-- pv_equiv track=rewrite | github.com/hahmad2205/Playground | weatherMan.py | calculate_max_temperature_year
-- ===== SOURCE A (Python) =====
-- def calculate_max_temperature_year(weather_record, date_abbr, max_temperature, max_temperature_date):
--     for weather_line in weather_record:
--         max_temperature_value = weather_line.get("Max TemperatureC")
--
--         if max_temperature_value:
--             current_temperature = int(max_temperature_value)
--             max_temperature = max(max_temperature, current_temperature)
--             max_temperature_date = weather_line[date_abbr] if current_temperature == int(max_temperature) else max_temperature_date
--     return max_temperature, max_temperature_date
-- ===== SOURCE B (Python) =====
-- def calculate_max_temperature_year(weather_record, date_abbr, max_temperature, max_temperature_date):
--     final_max = max_temperature
--     for weather_line in weather_record:
--         value = weather_line.get("Max TemperatureC")
--         if value:
--             t = int(value)
--             if t > final_max:
--                 final_max = t
--     for weather_line in weather_record:
--         value = weather_line.get("Max TemperatureC")
--         if value and int(value) == final_max:
--             max_temperature_date = weather_line[date_abbr]
--     return final_max, max_temperature_date
-- ===== Notes on version B (the rewrite author's own statement) =====
-- stated objective: alternative
-- what changed: Replaces A's single fused scan that threads a running max and updates the date whenever the current temp reaches the running max with a compute-then-locate decomposition: one pass computes the final max (seeded by max_temperature), a second pass overwrites the date at every record whose temp equals that final max (last occurrence wins, seed date as fallback).
-- outside the precondition, e.g. on calculate_max_temperature_year([{'Max TemperatureC': '1'}], 'PKT', 5, 'x'): A returns (5, 'x'), B returns (5, 'x')
import Mathlib
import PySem

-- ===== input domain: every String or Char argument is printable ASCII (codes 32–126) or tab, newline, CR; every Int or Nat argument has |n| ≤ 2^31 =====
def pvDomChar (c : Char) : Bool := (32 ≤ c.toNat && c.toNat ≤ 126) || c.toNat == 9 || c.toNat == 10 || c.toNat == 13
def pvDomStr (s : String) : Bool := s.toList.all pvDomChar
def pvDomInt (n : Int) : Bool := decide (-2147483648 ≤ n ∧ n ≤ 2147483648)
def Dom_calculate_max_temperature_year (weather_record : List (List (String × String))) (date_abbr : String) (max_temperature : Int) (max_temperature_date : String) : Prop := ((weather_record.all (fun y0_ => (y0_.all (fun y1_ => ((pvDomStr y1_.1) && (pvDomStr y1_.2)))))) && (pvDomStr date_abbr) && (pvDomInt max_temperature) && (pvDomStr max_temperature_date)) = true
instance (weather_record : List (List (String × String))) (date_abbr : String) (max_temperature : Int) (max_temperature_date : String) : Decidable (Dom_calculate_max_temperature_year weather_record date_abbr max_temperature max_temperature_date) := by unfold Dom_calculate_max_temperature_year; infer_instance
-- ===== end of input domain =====

-- ===== PORT A =====
-- B replaces A's fused running-max-and-date scan by a compute-the-max pass then a locate-the-date pass (alternative decomposition, same cost).
-- Mutation note: neither program mutates its arguments; equivalence is about the return value.
def calculate_max_temperature_year (weather_record : List (List (String × String))) (date_abbr : String) (max_temperature : Int) (max_temperature_date : String) : Int × String :=
  weather_record.foldl (fun st weather_line =>
    let max_temperature_value := List.lookup "Max TemperatureC" weather_line
    match max_temperature_value with
    | none => st
    | some v =>
      if v = "" then st
      else
        match PySem.Int.ofStr? v with    -- int(...): none = ValueError, excluded by Pre_
        | none => st
        | some current_temperature =>
          let m := max st.1 current_temperature
          (m, if current_temperature = m
              then (List.lookup date_abbr weather_line).getD ""   -- weather_line[date_abbr]; missing key = KeyError, excluded by Pre_
              else st.2))
    (max_temperature, max_temperature_date)

-- ===== PORT B =====
def calculate_max_temperature_year_alt (weather_record : List (List (String × String))) (date_abbr : String) (max_temperature : Int) (max_temperature_date : String) : Int × String :=
  let final_max := weather_record.foldl (fun fm weather_line =>
    match List.lookup "Max TemperatureC" weather_line with
    | none => fm
    | some v =>
      if v = "" then fm
      else
        match PySem.Int.ofStr? v with
        | none => fm
        | some t => if t > fm then t else fm) max_temperature
  let date := weather_record.foldl (fun d weather_line =>
    match List.lookup "Max TemperatureC" weather_line with
    | none => d
    | some v =>
      if v = "" then d
      else
        match PySem.Int.ofStr? v with
        | none => d
        | some t => if t = final_max then (List.lookup date_abbr weather_line).getD "" else d) max_temperature_date
  (final_max, date)

-- ===== PRECONDITION & SPEC =====
-- Pre_ excludes records whose truthy "Max TemperatureC" value is not int-parseable (A raises ValueError) and
-- records with a truthy temp but no date_abbr key (A raises KeyError when such a temp is a running max);
-- the key requirement is slightly wider than A's exact raising condition, see the cite in claim.json.
def Pre_calculate_max_temperature_year (weather_record : List (List (String × String))) (date_abbr : String) (max_temperature : Int) (max_temperature_date : String) : Prop :=
  ∀ wl ∈ weather_record,
    ((List.lookup "Max TemperatureC" wl).all (fun v =>
      v == "" || ((PySem.Int.ofStr? v).isSome && (List.lookup date_abbr wl).isSome))) = true
instance (weather_record : List (List (String × String))) (date_abbr : String) (max_temperature : Int) (max_temperature_date : String) : Decidable (Pre_calculate_max_temperature_year weather_record date_abbr max_temperature max_temperature_date) := by unfold Pre_calculate_max_temperature_year; infer_instance
def pvWitness_calculate_max_temperature_year : (List (List (String × String))) × String × Int × String :=
  ([[("Max TemperatureC", "31"), ("PKT", "2006-6-1")], [("Max TemperatureC", ""), ("PKT", "2006-6-2")]], "PKT", 0, "")

def Spec_calculate_max_temperature_year (weather_record : List (List (String × String))) (date_abbr : String) (max_temperature : Int) (max_temperature_date : String) (out : Int × String) : Prop := out = calculate_max_temperature_year_alt weather_record date_abbr max_temperature max_temperature_date
instance (weather_record : List (List (String × String))) (date_abbr : String) (max_temperature : Int) (max_temperature_date : String) (out : Int × String) : Decidable (Spec_calculate_max_temperature_year weather_record date_abbr max_temperature max_temperature_date out) := by unfold Spec_calculate_max_temperature_year; infer_instance

-- ===== CLAIM (what is proved, stated in full; the proofs are below) =====
def Claim_equal_calculate_max_temperature_year : Prop := ∀ (weather_record : List (List (String × String))) (date_abbr : String) (max_temperature : Int) (max_temperature_date : String), Dom_calculate_max_temperature_year weather_record date_abbr max_temperature max_temperature_date → Pre_calculate_max_temperature_year weather_record date_abbr max_temperature max_temperature_date → Spec_calculate_max_temperature_year weather_record date_abbr max_temperature max_temperature_date (calculate_max_temperature_year weather_record date_abbr max_temperature max_temperature_date)

-- ===== LEMMAS AND PROOFS =====

-- the (truthy, parsed) temperature of a record, if any
def pvTemp (wl : List (String × String)) : Option Int :=
  match List.lookup "Max TemperatureC" wl with
  | none => none
  | some v => if v = "" then none else PySem.Int.ofStr? v

-- the date value A/B read from a record
def pvDate (date_abbr : String) (wl : List (String × String)) : String :=
  (List.lookup date_abbr wl).getD ""

def pvMaxF (rs : List (List (String × String))) (a : Int) : Int :=
  rs.foldl (fun fm wl => match pvTemp wl with
    | none => fm
    | some t => if t > fm then t else fm) a

def pvDateF (date_abbr : String) (M : Int) (rs : List (List (String × String))) (d : String) : String :=
  rs.foldl (fun d wl => match pvTemp wl with
    | none => d
    | some t => if t = M then pvDate date_abbr wl else d) d

def pvFoldA (date_abbr : String) (rs : List (List (String × String))) (st : Int × String) : Int × String :=
  rs.foldl (fun st wl => match pvTemp wl with
    | none => st
    | some t => (max st.1 t, if t = max st.1 t then pvDate date_abbr wl else st.2)) st

theorem pvMaxF_cons (r : List (String × String)) (rs : List (List (String × String))) (a : Int) :
    pvMaxF (r :: rs) a =
      pvMaxF rs (match pvTemp r with | none => a | some t => if t > a then t else a) := rfl

theorem pvDateF_cons (da : String) (M : Int) (r : List (String × String))
    (rs : List (List (String × String))) (d : String) :
    pvDateF da M (r :: rs) d =
      pvDateF da M rs (match pvTemp r with | none => d | some t => if t = M then pvDate da r else d) := rfl

theorem pvFoldA_cons (da : String) (r : List (String × String))
    (rs : List (List (String × String))) (st : Int × String) :
    pvFoldA da (r :: rs) st =
      pvFoldA da rs (match pvTemp r with
        | none => st
        | some t => (max st.1 t, if t = max st.1 t then pvDate da r else st.2)) := rfl

theorem pvFoldl_ext {α β : Type} (f g : β → α → β) (h : ∀ s x, f s x = g s x) :
    ∀ (l : List α) (s : β), List.foldl f s l = List.foldl g s l := by
  intro l
  induction l with
  | nil => intro s; rfl
  | cons x xs ih => intro s; simp only [List.foldl_cons, h s x, ih]

theorem pvPortA_eq (rs : List (List (String × String))) (da : String) (m : Int) (d : String) :
    calculate_max_temperature_year rs da m d = pvFoldA da rs (m, d) := by
  unfold calculate_max_temperature_year pvFoldA
  apply pvFoldl_ext
  intro st wl
  simp only [pvTemp, pvDate]
  rcases List.lookup "Max TemperatureC" wl with _ | v
  · rfl
  · dsimp only
    split_ifs with h
    · rfl
    · rcases PySem.Int.ofStr? v with _ | t <;> rfl

theorem pvMaxF_eq_altmax (rs : List (List (String × String))) (m : Int) :
    rs.foldl (fun fm weather_line =>
      match List.lookup "Max TemperatureC" weather_line with
      | none => fm
      | some v =>
        if v = "" then fm
        else
          match PySem.Int.ofStr? v with
          | none => fm
          | some t => if t > fm then t else fm) m = pvMaxF rs m := by
  unfold pvMaxF
  apply pvFoldl_ext
  intro fm wl
  simp only [pvTemp]
  rcases List.lookup "Max TemperatureC" wl with _ | v
  · rfl
  · dsimp only
    split_ifs with h
    · rfl
    · rcases PySem.Int.ofStr? v with _ | t <;> rfl

theorem pvPortB_eq (rs : List (List (String × String))) (da : String) (m : Int) (d : String) :
    calculate_max_temperature_year_alt rs da m d = (pvMaxF rs m, pvDateF da (pvMaxF rs m) rs d) := by
  unfold calculate_max_temperature_year_alt
  dsimp only
  simp only [pvMaxF_eq_altmax]
  congr 1
  unfold pvDateF
  apply pvFoldl_ext
  intro dd wl
  simp only [pvTemp, pvDate]
  rcases List.lookup "Max TemperatureC" wl with _ | v
  · rfl
  · dsimp only
    split_ifs with h
    · rfl
    · rcases PySem.Int.ofStr? v with _ | t <;> rfl

theorem pvMaxF_le (rs : List (List (String × String))) (a : Int) : a ≤ pvMaxF rs a := by
  induction rs generalizing a with
  | nil => simp [pvMaxF]
  | cons r rs ih =>
    rw [pvMaxF_cons]
    rcases h : pvTemp r with _ | t
    · exact ih a
    · dsimp only
      split_ifs with ht
      · exact le_trans (le_of_lt ht) (ih t)
      · exact ih a

theorem pvMaxF_mem (rs : List (List (String × String))) (a : Int) :
    pvMaxF rs a = a ∨ ∃ r ∈ rs, pvTemp r = some (pvMaxF rs a) := by
  induction rs generalizing a with
  | nil => left; rfl
  | cons r rs ih =>
    rw [pvMaxF_cons]
    rcases h : pvTemp r with _ | t
    · dsimp only
      rcases ih a with h1 | ⟨r', hr', ht'⟩
      · left; exact h1
      · right; exact ⟨r', List.mem_cons_of_mem _ hr', ht'⟩
    · dsimp only
      split_ifs with ht
      · rcases ih t with h1 | ⟨r', hr', ht'⟩
        · right; exact ⟨r, List.mem_cons_self, by rw [h, h1]⟩
        · right; exact ⟨r', List.mem_cons_of_mem _ hr', ht'⟩
      · rcases ih a with h1 | ⟨r', hr', ht'⟩
        · left; exact h1
        · right; exact ⟨r', List.mem_cons_of_mem _ hr', ht'⟩

theorem pvDateF_indep (da : String) (M : Int) (rs : List (List (String × String)))
    (hex : ∃ r ∈ rs, pvTemp r = some M) (d1 d2 : String) :
    pvDateF da M rs d1 = pvDateF da M rs d2 := by
  induction rs generalizing d1 d2 with
  | nil => rcases hex with ⟨r, hr, _⟩; exact absurd hr List.not_mem_nil
  | cons r rs ih =>
    rcases hex with ⟨r', hr', ht'⟩
    rcases List.mem_cons.mp hr' with rfl | hmem
    · rw [pvDateF_cons, pvDateF_cons da M r' rs d2, ht']
      dsimp only
      rw [if_pos rfl, if_pos rfl]
    · rw [pvDateF_cons, pvDateF_cons da M r rs d2]
      exact ih ⟨r', hmem, ht'⟩ _ _

theorem pvMain (da : String) (rs : List (List (String × String))) (m : Int) (d : String) :
    pvFoldA da rs (m, d) = (pvMaxF rs m, pvDateF da (pvMaxF rs m) rs d) := by
  induction rs generalizing m d with
  | nil => rfl
  | cons r rs ih =>
    rw [pvFoldA_cons, pvMaxF_cons, pvDateF_cons]
    rcases h : pvTemp r with _ | t
    · exact ih m d
    · dsimp only
      have hstep : (if t > m then t else m) = max m t := by
        split_ifs with h1 <;> omega
      simp only [hstep]
      rw [ih]
      congr 1
      by_cases htM : t = pvMaxF rs (max m t)
      · have hmle : max m t ≤ pvMaxF rs (max m t) := pvMaxF_le rs (max m t)
        have hteq : t = max m t := by omega
        rw [if_pos hteq, if_pos htM]
      · rw [if_neg htM]
        by_cases hmt : t = max m t
        · rw [if_pos hmt]
          have hMne : pvMaxF rs (max m t) ≠ max m t := fun hc => htM (hmt.trans hc.symm)
          rcases pvMaxF_mem rs (max m t) with h1 | hex
          · exact absurd h1 hMne
          · exact pvDateF_indep da _ rs hex _ _
        · rw [if_neg hmt]

-- ===== VERDICT (by name: the statement is the Claim_ definition above) =====
theorem calculate_max_temperature_year_spec : Claim_equal_calculate_max_temperature_year := by
  intro wr da mt mtd _ _
  unfold Spec_calculate_max_temperature_year
  rw [pvPortA_eq, pvPortB_eq, pvMain]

▶ _How to complete this task_
Word for word, restate the line that contains "induction rs generalizing m d with" and each line after it, up to and including the last line of the listing; include nothing else.

▶ _Exercise output_
  induction rs generalizing m d with
  | nil => rfl
  | cons r rs ih =>
    rw [pvFoldA_cons, pvMaxF_cons, pvDateF_cons]
    rcases h : pvTemp r with _ | t
    · exact ih m d
    · dsimp only
      have hstep : (if t > m then t else m) = max m t := by
        split_ifs with h1 <;> omega
      simp only [hstep]
      rw [ih]
      congr 1
      by_cases htM : t = pvMaxF rs (max m t)
      · have hmle : max m t ≤ pvMaxF rs (max m t) := pvMaxF_le rs (max m t)
        have hteq : t = max m t := by omega
        rw [if_pos hteq, if_pos htM]
      · rw [if_neg htM]
        by_cases hmt : t = max m t
        · rw [if_pos hmt]
          have hMne : pvMaxF rs (max m t) ≠ max m t := fun hc => htM (hmt.trans hc.symm)
          rcases pvMaxF_mem rs (max m t) with h1 | hex
          · exact absurd h1 hMne
          · exact pvDateF_indep da _ rs hex _ _
        · rw [if_neg hmt]

-- ===== VERDICT (by name: the statement is the Claim_ definition above) =====
theorem calculate_max_temperature_year_spec : Claim_equal_calculate_max_temperature_year := by
  intro wr da mt mtd _ _
  unfold Spec_calculate_max_temperature_year
  rw [pvPortA_eq, pvPortB_eq, pvMain]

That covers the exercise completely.